:: Problem details ::
Take each line of the records below that contains the string "update" and copy it.

[Collection entries]
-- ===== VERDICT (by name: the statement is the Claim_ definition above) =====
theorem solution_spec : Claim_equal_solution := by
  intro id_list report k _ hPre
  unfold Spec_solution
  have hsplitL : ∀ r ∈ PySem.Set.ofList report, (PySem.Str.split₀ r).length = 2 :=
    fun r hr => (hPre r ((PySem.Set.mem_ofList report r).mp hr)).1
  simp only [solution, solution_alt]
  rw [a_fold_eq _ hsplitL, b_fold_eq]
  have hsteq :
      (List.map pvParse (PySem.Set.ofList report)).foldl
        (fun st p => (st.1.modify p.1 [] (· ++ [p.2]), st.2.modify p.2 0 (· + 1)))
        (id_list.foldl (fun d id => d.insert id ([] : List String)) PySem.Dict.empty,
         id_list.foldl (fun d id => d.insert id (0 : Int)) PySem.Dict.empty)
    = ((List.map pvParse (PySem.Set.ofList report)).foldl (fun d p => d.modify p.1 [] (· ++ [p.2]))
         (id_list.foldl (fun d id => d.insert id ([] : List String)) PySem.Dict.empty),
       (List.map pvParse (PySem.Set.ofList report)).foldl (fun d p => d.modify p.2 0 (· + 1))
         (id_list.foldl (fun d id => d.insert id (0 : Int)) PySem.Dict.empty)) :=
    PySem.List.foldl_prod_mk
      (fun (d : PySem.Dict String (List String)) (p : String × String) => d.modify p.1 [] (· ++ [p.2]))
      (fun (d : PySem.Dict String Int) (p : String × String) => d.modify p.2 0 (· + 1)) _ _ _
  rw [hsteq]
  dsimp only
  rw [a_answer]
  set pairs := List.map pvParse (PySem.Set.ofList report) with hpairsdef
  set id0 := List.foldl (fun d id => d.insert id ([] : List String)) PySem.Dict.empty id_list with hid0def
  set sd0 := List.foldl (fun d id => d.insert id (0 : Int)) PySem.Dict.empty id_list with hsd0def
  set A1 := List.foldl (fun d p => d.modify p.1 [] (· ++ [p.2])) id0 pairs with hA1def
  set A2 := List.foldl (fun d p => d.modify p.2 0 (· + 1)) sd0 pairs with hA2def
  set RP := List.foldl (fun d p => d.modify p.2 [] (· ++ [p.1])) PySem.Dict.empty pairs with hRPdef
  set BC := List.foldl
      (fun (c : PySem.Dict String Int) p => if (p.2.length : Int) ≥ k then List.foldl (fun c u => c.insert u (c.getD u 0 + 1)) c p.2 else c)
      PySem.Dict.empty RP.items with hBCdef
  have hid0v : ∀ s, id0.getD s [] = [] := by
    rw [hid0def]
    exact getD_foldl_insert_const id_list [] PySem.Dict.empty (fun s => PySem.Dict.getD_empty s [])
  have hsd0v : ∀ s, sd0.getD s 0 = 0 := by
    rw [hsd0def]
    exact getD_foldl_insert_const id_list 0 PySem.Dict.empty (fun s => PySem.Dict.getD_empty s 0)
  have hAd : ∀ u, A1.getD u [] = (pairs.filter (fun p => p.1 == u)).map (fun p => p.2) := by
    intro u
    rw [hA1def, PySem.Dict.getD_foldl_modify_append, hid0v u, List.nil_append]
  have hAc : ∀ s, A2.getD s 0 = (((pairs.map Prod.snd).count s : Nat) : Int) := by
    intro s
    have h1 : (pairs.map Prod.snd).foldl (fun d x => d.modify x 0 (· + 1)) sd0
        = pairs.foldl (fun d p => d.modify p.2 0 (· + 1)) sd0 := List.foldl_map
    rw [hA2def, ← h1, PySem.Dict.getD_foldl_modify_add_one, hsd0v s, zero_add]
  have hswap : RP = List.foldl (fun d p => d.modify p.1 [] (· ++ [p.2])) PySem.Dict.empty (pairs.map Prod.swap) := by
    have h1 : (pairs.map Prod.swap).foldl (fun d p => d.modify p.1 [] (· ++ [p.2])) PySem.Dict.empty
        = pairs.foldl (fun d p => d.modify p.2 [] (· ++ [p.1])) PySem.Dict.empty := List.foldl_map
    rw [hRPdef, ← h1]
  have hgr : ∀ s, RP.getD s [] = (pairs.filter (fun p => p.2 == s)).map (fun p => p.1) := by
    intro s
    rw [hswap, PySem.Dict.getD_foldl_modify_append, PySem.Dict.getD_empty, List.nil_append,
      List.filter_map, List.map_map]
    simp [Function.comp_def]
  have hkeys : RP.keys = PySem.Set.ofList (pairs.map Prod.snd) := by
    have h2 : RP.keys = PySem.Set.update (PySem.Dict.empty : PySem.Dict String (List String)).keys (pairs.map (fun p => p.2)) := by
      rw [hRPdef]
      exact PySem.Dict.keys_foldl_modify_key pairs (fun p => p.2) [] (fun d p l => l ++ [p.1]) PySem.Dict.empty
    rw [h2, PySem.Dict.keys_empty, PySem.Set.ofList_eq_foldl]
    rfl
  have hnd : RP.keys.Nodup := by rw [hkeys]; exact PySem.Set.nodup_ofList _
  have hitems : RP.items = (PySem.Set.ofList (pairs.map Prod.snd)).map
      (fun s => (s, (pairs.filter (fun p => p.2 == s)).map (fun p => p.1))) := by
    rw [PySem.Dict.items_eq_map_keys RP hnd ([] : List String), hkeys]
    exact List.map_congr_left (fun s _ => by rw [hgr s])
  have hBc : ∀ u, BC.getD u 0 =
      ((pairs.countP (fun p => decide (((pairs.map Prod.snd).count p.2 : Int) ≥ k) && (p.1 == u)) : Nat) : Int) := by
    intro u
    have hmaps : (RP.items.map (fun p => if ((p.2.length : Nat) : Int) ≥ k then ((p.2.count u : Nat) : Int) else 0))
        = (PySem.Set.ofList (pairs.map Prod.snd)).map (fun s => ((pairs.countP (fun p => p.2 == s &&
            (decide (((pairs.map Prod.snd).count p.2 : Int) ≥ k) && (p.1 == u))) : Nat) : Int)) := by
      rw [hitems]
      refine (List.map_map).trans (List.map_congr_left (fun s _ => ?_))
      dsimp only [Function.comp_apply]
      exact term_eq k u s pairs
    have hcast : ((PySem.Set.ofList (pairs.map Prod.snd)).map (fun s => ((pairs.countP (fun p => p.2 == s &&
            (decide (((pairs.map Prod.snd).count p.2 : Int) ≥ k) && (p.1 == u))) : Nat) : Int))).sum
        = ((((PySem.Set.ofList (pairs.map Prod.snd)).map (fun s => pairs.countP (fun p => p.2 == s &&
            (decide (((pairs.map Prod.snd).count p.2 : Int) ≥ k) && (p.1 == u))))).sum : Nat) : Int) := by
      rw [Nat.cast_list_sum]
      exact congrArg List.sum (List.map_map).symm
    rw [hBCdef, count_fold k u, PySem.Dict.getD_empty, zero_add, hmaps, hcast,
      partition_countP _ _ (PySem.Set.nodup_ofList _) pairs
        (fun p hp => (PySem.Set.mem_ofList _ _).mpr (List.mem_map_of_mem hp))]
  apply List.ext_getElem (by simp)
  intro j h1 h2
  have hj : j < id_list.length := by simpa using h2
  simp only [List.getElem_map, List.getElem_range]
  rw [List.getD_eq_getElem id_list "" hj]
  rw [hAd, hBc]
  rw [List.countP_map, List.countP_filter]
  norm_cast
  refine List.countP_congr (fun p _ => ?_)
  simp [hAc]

* * *

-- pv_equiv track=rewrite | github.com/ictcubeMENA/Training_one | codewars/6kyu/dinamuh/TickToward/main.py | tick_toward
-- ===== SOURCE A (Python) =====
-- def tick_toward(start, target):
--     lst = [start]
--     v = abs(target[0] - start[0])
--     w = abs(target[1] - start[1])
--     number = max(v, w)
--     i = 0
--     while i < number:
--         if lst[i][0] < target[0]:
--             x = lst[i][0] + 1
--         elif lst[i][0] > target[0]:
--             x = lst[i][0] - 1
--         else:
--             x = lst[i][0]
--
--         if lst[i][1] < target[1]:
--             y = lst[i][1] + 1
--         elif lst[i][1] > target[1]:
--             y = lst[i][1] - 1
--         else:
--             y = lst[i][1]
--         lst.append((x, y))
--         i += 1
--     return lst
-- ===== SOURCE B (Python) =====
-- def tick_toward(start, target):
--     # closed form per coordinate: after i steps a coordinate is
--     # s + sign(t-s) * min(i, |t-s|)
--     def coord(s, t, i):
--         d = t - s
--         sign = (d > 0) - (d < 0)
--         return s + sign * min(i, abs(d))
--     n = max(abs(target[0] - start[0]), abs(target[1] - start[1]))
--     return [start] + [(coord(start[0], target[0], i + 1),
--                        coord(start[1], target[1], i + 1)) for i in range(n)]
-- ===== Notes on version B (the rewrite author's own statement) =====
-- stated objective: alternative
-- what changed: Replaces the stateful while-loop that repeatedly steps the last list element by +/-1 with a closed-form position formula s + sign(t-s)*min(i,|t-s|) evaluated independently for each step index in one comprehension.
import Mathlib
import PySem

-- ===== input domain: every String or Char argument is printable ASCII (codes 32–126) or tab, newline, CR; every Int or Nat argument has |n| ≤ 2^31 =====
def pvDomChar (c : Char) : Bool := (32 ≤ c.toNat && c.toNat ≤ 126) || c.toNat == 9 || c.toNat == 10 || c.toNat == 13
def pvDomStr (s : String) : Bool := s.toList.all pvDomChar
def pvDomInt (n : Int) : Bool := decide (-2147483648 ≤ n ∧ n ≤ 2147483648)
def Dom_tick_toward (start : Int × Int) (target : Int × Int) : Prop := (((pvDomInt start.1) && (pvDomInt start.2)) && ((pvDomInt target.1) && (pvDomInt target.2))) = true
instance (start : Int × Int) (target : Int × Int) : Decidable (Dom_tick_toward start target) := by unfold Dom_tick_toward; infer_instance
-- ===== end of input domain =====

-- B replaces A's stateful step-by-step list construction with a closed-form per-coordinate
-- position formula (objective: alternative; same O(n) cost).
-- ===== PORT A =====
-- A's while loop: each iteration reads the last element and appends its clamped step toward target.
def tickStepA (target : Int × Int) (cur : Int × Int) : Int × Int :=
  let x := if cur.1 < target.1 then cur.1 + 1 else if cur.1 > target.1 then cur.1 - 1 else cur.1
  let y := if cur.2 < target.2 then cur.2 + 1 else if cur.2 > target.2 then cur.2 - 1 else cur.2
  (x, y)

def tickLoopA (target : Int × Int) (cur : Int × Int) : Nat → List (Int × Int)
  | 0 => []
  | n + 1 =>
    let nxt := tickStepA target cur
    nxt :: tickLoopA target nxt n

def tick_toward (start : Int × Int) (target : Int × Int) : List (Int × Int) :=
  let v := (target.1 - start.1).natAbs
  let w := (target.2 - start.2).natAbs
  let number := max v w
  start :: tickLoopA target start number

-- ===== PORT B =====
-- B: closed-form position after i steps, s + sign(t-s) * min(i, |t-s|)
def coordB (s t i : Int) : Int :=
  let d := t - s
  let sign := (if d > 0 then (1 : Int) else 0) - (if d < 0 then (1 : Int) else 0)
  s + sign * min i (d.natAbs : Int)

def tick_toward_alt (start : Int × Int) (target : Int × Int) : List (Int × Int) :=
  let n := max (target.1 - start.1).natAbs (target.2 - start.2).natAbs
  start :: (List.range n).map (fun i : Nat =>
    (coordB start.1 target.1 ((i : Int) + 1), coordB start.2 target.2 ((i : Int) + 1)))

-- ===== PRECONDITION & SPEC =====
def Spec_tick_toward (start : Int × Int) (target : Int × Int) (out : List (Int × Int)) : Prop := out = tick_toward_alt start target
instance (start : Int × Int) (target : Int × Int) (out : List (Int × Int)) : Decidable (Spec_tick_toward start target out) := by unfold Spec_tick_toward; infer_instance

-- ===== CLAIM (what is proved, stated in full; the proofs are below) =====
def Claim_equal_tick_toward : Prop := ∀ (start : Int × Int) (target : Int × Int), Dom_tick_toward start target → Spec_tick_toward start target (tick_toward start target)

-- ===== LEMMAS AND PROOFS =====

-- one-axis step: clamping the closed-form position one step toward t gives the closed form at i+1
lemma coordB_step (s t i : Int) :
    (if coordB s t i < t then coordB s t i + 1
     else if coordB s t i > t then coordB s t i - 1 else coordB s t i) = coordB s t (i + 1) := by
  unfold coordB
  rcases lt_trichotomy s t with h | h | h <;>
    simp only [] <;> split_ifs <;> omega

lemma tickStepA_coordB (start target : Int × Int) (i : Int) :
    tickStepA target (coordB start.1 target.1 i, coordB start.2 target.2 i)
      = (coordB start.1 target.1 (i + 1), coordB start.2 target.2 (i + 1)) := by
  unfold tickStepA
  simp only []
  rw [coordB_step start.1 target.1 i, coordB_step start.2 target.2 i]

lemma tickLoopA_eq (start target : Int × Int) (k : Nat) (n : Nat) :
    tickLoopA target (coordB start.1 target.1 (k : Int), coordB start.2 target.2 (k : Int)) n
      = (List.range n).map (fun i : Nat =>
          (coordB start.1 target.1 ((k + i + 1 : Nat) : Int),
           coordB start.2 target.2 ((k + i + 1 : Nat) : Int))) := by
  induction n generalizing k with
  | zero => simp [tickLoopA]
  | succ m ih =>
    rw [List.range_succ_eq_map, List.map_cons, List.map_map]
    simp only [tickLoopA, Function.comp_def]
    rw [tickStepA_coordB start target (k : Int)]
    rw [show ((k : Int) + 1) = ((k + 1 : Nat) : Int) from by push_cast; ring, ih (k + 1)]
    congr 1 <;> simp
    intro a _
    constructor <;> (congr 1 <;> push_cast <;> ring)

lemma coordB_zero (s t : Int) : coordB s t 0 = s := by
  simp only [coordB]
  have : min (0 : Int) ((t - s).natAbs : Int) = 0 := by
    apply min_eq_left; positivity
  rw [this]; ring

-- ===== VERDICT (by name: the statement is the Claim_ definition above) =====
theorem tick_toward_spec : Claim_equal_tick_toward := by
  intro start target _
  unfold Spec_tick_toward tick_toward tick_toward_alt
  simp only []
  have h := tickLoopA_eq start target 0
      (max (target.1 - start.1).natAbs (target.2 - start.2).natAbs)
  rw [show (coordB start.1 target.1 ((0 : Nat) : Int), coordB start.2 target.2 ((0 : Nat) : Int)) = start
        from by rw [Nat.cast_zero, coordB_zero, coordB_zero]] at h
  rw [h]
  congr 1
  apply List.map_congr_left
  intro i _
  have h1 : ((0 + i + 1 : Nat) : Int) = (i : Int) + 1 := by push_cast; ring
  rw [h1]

==

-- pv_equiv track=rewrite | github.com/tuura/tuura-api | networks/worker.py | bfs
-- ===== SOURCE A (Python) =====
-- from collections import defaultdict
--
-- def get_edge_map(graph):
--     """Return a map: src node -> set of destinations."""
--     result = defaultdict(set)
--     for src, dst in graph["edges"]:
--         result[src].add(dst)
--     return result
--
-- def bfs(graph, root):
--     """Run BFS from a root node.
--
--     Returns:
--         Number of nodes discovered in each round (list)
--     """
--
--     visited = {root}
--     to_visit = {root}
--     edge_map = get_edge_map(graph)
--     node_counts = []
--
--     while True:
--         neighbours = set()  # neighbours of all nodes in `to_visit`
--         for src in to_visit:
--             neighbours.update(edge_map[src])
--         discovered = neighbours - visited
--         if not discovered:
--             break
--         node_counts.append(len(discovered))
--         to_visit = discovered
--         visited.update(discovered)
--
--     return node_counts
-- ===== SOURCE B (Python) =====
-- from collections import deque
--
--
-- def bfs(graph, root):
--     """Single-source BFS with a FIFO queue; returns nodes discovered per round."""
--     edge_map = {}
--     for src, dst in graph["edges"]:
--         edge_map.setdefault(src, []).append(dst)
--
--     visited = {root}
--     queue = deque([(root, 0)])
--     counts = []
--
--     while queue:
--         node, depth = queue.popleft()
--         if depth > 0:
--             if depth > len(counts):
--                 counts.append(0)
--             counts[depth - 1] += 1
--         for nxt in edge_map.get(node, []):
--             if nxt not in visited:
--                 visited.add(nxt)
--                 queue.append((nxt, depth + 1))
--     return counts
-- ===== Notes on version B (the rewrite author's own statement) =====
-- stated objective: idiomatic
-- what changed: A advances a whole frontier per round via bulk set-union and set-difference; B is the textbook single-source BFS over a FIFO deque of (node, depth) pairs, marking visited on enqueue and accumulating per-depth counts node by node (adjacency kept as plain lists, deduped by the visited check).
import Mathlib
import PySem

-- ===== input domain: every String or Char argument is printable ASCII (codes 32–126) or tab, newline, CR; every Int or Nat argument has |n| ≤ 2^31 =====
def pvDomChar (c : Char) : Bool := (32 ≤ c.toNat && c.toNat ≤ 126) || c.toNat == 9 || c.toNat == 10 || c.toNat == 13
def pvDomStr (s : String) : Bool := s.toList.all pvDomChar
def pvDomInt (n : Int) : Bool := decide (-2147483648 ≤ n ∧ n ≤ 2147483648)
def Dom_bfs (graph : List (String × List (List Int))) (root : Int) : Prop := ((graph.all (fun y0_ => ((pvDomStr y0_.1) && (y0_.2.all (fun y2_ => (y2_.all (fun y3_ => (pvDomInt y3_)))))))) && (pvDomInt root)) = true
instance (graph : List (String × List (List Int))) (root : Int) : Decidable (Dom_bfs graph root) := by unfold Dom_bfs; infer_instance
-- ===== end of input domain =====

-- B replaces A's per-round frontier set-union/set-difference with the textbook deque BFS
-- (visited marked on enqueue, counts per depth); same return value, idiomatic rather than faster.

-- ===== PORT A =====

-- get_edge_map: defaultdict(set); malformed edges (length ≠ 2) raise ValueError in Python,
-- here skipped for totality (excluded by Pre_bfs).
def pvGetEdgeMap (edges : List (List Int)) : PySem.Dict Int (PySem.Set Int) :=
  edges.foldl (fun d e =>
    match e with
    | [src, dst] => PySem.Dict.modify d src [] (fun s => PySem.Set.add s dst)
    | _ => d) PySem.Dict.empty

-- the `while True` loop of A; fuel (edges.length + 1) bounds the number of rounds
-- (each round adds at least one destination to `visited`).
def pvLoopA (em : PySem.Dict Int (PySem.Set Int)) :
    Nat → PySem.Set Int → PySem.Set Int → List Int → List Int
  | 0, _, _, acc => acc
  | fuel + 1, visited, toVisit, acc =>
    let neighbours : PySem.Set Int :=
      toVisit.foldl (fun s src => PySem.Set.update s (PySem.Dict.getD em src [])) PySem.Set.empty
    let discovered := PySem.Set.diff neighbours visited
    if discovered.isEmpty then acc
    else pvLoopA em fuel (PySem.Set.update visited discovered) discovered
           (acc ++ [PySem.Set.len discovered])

:: Answer box ::
    have h2 : RP.keys = PySem.Set.update (PySem.Dict.empty : PySem.Dict String (List String)).keys (pairs.map (fun p => p.2)) := by
--             neighbours.update(edge_map[src])
--         visited.update(discovered)
      toVisit.foldl (fun s src => PySem.Set.update s (PySem.Dict.getD em src [])) PySem.Set.empty
    else pvLoopA em fuel (PySem.Set.update visited discovered) discovered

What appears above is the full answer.